**What is expected:** Starting with the line that contains "-- pv_equiv track=rewrite | github.com/elaspic/elaspic" and stopping after the line that contains "return [], ''", return each line below exactly as written, with no others.

**Material provided:**
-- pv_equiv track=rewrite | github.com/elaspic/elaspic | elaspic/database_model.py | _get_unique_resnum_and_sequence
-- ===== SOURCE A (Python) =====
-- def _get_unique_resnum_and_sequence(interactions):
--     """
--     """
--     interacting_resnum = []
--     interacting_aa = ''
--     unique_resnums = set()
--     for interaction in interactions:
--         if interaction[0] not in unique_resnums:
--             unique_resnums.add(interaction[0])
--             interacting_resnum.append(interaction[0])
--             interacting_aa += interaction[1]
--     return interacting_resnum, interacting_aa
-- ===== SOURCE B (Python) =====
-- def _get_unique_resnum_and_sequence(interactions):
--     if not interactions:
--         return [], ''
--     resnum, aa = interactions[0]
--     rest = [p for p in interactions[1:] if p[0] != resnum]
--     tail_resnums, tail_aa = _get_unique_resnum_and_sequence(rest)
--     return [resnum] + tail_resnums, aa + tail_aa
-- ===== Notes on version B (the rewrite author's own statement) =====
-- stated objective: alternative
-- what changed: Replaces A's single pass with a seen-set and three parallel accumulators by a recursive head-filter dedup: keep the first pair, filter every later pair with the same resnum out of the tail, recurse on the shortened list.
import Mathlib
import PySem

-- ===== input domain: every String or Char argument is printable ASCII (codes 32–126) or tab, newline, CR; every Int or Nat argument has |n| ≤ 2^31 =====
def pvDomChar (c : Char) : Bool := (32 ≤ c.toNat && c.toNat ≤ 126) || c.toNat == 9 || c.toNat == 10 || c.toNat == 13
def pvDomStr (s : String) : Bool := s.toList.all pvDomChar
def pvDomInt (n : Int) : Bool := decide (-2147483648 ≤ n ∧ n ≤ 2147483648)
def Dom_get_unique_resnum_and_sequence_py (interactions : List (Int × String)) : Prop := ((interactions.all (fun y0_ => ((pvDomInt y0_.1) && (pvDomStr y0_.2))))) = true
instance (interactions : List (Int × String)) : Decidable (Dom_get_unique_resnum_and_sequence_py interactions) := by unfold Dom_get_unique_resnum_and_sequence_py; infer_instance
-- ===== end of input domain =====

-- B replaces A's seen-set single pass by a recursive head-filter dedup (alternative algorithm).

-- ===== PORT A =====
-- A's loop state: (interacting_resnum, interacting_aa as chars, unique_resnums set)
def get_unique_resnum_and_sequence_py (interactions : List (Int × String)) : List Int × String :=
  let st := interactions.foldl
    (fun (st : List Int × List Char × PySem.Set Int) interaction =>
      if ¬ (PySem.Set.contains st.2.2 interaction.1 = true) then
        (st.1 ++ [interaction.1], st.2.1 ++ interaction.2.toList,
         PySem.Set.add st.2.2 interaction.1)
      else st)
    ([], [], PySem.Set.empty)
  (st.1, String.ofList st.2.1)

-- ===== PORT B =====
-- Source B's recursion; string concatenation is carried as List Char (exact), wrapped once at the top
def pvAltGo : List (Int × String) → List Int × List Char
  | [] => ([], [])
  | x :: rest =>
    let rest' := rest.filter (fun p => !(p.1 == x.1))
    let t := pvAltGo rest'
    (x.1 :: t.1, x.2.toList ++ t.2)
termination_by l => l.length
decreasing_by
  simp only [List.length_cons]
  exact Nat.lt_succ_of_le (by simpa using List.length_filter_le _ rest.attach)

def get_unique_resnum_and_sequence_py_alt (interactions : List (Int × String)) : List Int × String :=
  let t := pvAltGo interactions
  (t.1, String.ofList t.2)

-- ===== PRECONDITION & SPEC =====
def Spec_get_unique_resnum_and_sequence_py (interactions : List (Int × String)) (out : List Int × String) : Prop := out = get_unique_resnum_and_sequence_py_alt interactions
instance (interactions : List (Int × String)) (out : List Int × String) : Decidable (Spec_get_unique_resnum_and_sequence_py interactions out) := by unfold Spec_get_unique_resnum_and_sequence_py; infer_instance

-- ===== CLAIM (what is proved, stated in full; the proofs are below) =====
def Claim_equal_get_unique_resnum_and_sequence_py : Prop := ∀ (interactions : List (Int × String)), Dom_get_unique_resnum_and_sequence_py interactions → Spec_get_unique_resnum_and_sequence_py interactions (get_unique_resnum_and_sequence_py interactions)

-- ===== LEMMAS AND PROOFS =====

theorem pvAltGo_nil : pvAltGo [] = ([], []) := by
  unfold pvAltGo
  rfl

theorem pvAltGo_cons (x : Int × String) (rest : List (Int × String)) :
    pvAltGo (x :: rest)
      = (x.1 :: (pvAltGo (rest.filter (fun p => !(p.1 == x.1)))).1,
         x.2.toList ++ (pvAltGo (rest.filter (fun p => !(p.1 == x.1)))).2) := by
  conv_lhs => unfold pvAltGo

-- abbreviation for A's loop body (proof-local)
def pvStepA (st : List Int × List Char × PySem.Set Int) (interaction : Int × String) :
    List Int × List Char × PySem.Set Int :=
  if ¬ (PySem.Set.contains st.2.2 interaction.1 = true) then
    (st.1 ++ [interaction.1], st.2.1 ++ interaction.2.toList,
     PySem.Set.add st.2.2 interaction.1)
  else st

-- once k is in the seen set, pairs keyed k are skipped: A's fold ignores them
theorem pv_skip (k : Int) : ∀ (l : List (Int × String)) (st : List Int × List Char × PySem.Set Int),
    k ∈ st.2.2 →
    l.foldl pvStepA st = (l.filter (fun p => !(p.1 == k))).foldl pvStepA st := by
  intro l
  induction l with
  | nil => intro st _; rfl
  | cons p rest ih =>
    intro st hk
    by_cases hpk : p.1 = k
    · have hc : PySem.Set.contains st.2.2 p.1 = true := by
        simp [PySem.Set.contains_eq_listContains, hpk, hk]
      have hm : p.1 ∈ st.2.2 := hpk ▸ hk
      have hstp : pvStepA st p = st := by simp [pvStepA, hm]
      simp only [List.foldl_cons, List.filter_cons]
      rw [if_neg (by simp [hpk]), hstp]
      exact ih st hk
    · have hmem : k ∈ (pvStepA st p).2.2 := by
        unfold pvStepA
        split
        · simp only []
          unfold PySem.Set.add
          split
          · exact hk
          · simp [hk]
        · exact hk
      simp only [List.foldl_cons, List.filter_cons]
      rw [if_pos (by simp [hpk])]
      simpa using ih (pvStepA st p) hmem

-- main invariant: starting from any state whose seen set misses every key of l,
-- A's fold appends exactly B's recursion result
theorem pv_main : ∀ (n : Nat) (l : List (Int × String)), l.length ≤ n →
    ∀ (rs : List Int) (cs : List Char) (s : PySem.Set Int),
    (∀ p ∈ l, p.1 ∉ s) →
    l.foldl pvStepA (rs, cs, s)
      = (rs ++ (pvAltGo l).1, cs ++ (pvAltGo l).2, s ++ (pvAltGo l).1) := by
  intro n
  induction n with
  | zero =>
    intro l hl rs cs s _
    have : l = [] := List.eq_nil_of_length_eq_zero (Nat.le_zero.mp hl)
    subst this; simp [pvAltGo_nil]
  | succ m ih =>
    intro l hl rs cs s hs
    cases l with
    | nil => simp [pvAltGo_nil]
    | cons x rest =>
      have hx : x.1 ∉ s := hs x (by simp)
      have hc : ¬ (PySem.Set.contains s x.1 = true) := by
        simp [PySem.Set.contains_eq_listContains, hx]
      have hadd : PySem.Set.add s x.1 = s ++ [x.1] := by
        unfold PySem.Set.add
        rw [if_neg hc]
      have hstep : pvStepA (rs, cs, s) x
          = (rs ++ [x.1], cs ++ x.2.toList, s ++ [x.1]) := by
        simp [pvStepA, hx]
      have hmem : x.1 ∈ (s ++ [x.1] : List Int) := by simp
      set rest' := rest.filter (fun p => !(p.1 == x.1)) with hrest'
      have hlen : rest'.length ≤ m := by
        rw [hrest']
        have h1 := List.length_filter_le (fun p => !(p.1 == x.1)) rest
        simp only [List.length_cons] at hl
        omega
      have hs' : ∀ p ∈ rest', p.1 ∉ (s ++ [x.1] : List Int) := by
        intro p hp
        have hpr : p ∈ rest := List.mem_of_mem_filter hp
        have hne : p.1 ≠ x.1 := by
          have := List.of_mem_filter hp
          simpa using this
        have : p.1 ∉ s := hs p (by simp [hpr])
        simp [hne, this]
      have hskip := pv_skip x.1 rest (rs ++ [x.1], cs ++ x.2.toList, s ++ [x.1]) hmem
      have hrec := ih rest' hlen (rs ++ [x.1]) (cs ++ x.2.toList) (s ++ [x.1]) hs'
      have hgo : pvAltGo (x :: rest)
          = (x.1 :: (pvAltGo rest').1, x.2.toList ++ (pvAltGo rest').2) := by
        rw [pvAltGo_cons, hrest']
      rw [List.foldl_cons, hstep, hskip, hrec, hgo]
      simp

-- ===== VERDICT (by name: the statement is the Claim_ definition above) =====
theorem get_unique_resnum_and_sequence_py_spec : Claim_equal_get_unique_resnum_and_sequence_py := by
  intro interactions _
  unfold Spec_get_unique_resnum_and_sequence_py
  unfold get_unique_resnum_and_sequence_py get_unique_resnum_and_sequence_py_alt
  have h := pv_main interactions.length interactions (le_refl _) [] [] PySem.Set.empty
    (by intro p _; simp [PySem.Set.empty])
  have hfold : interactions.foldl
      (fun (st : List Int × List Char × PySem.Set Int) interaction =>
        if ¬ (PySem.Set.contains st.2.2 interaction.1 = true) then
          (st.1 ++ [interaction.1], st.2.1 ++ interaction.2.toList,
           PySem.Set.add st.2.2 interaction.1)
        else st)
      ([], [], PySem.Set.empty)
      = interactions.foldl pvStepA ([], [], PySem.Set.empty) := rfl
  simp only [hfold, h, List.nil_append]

---

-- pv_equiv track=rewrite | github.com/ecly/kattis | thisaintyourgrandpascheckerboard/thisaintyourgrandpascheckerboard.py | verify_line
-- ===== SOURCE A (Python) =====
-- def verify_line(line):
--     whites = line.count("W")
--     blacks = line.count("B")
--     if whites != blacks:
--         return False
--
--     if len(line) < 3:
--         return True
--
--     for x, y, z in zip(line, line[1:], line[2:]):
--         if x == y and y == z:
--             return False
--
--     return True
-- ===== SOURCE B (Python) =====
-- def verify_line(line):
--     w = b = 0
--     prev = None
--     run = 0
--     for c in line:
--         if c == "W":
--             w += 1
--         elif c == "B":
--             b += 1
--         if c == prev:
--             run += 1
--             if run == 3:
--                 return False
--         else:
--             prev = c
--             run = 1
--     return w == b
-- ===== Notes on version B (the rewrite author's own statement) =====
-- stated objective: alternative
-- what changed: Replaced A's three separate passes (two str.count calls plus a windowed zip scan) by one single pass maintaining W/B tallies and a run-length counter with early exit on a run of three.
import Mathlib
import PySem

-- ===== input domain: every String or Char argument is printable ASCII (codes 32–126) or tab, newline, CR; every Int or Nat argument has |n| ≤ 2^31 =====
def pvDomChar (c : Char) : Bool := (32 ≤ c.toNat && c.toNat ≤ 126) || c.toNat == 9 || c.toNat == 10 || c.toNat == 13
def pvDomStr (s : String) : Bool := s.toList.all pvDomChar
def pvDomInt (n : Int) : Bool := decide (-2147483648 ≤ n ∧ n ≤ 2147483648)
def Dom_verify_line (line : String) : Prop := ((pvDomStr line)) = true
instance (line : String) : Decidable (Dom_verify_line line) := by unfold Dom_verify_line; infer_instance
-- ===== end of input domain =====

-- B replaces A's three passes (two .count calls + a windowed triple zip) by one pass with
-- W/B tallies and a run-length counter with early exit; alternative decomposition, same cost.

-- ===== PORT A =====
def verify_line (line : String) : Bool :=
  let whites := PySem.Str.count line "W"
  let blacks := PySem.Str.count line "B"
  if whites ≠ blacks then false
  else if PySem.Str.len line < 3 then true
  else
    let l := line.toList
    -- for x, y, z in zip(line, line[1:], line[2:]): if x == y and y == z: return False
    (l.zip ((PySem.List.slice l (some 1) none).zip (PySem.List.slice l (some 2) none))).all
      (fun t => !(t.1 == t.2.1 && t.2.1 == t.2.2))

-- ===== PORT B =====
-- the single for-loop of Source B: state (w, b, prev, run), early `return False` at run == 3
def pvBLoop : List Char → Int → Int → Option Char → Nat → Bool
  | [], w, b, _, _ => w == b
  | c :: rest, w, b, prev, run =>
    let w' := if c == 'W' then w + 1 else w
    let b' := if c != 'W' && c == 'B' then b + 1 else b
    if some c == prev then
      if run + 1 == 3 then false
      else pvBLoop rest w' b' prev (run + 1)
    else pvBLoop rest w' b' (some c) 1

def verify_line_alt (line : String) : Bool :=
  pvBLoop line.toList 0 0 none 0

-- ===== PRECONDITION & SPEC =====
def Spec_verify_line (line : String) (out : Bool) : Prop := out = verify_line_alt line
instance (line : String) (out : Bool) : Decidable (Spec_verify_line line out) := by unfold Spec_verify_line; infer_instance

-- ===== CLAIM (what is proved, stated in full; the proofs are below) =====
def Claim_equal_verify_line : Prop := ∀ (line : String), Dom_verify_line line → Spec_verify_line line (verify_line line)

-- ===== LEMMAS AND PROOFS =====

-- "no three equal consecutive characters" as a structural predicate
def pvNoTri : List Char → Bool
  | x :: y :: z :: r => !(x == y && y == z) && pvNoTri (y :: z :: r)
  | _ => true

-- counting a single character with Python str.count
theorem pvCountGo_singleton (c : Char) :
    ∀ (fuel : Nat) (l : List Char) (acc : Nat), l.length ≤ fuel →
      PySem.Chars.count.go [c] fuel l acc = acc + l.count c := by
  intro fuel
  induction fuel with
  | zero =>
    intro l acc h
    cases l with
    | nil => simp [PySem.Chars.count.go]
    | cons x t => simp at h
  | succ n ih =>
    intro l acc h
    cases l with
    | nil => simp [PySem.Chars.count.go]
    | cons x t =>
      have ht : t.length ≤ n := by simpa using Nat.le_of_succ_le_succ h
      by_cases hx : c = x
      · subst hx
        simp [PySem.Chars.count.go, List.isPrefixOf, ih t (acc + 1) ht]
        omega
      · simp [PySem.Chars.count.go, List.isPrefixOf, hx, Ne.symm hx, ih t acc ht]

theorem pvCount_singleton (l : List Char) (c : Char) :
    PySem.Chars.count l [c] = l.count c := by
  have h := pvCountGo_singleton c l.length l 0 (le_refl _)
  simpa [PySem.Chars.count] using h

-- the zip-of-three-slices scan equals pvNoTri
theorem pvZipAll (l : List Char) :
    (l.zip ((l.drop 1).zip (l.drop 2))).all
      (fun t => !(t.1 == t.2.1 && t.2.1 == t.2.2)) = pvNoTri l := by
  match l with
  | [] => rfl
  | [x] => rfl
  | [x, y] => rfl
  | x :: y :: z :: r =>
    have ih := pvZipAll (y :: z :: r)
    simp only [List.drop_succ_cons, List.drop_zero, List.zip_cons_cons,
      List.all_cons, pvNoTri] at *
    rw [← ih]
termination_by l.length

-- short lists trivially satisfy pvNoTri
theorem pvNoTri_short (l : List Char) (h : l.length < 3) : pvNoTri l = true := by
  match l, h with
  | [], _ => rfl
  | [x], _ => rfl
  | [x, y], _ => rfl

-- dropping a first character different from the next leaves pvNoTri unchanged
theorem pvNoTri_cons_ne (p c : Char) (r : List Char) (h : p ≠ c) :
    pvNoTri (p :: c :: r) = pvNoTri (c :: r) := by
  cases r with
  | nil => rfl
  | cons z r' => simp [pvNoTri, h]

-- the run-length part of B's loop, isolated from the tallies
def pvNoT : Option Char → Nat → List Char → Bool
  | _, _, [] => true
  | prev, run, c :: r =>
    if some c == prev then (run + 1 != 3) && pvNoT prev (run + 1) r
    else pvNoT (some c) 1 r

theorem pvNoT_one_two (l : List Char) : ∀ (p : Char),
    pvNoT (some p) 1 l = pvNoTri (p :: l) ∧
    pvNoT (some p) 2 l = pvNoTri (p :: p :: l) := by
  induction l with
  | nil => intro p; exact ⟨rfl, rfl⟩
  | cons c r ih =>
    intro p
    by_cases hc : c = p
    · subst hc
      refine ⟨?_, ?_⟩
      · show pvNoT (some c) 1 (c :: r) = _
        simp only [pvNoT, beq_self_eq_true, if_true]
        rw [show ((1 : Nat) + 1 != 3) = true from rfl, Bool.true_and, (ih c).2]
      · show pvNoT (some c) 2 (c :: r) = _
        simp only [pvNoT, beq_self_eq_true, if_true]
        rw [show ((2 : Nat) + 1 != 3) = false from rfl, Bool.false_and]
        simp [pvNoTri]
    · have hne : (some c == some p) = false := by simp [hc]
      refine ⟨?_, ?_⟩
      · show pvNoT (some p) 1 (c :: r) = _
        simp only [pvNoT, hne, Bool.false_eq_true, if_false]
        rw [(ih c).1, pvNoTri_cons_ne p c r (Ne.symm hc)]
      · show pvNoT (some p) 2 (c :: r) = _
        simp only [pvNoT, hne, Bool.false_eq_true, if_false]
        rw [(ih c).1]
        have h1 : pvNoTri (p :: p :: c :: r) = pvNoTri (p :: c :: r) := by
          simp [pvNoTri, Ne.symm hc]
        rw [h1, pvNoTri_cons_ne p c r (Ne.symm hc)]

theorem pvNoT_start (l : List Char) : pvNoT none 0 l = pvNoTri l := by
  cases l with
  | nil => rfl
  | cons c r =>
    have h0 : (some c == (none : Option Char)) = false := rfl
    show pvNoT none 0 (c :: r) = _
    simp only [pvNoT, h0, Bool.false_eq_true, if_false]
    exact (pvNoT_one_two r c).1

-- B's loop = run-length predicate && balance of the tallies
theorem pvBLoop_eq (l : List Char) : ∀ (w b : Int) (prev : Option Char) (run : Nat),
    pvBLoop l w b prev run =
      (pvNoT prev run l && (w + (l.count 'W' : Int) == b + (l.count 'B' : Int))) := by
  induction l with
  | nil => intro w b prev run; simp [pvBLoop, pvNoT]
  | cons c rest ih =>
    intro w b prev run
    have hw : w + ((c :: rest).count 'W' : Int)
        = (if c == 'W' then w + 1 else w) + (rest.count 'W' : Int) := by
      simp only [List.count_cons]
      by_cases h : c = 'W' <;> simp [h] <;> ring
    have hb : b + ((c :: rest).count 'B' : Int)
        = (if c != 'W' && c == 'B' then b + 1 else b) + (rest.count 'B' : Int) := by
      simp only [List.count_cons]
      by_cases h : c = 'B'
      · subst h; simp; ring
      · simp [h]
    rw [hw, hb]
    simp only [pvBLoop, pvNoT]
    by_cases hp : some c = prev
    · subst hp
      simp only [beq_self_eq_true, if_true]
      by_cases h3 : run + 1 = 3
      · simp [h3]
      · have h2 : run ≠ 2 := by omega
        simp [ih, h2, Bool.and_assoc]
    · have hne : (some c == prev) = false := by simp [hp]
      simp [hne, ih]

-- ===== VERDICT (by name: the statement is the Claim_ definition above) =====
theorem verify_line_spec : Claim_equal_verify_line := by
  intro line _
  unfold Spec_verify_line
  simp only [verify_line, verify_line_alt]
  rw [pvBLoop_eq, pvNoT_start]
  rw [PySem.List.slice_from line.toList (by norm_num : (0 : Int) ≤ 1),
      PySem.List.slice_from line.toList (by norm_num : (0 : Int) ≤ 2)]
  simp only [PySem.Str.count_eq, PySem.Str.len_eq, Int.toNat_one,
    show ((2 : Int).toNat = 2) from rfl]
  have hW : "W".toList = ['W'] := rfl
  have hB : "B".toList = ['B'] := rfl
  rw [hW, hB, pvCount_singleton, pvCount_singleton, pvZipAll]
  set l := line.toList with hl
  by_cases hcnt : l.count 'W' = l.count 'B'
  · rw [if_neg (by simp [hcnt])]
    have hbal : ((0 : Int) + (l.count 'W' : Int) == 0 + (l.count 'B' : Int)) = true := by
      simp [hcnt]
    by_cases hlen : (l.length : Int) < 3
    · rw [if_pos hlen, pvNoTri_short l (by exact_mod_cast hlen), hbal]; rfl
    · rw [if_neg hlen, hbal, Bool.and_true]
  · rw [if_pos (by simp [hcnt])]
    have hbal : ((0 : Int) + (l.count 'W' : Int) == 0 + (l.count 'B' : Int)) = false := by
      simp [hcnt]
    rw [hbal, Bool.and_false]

**Answer below:**
-- pv_equiv track=rewrite | github.com/elaspic/elaspic | elaspic/database_model.py | _get_unique_resnum_and_sequence
-- ===== SOURCE A (Python) =====
-- def _get_unique_resnum_and_sequence(interactions):
--     """
--     """
--     interacting_resnum = []
--     interacting_aa = ''
--     unique_resnums = set()
--     for interaction in interactions:
--         if interaction[0] not in unique_resnums:
--             unique_resnums.add(interaction[0])
--             interacting_resnum.append(interaction[0])
--             interacting_aa += interaction[1]
--     return interacting_resnum, interacting_aa
-- ===== SOURCE B (Python) =====
-- def _get_unique_resnum_and_sequence(interactions):
--     if not interactions:
--         return [], ''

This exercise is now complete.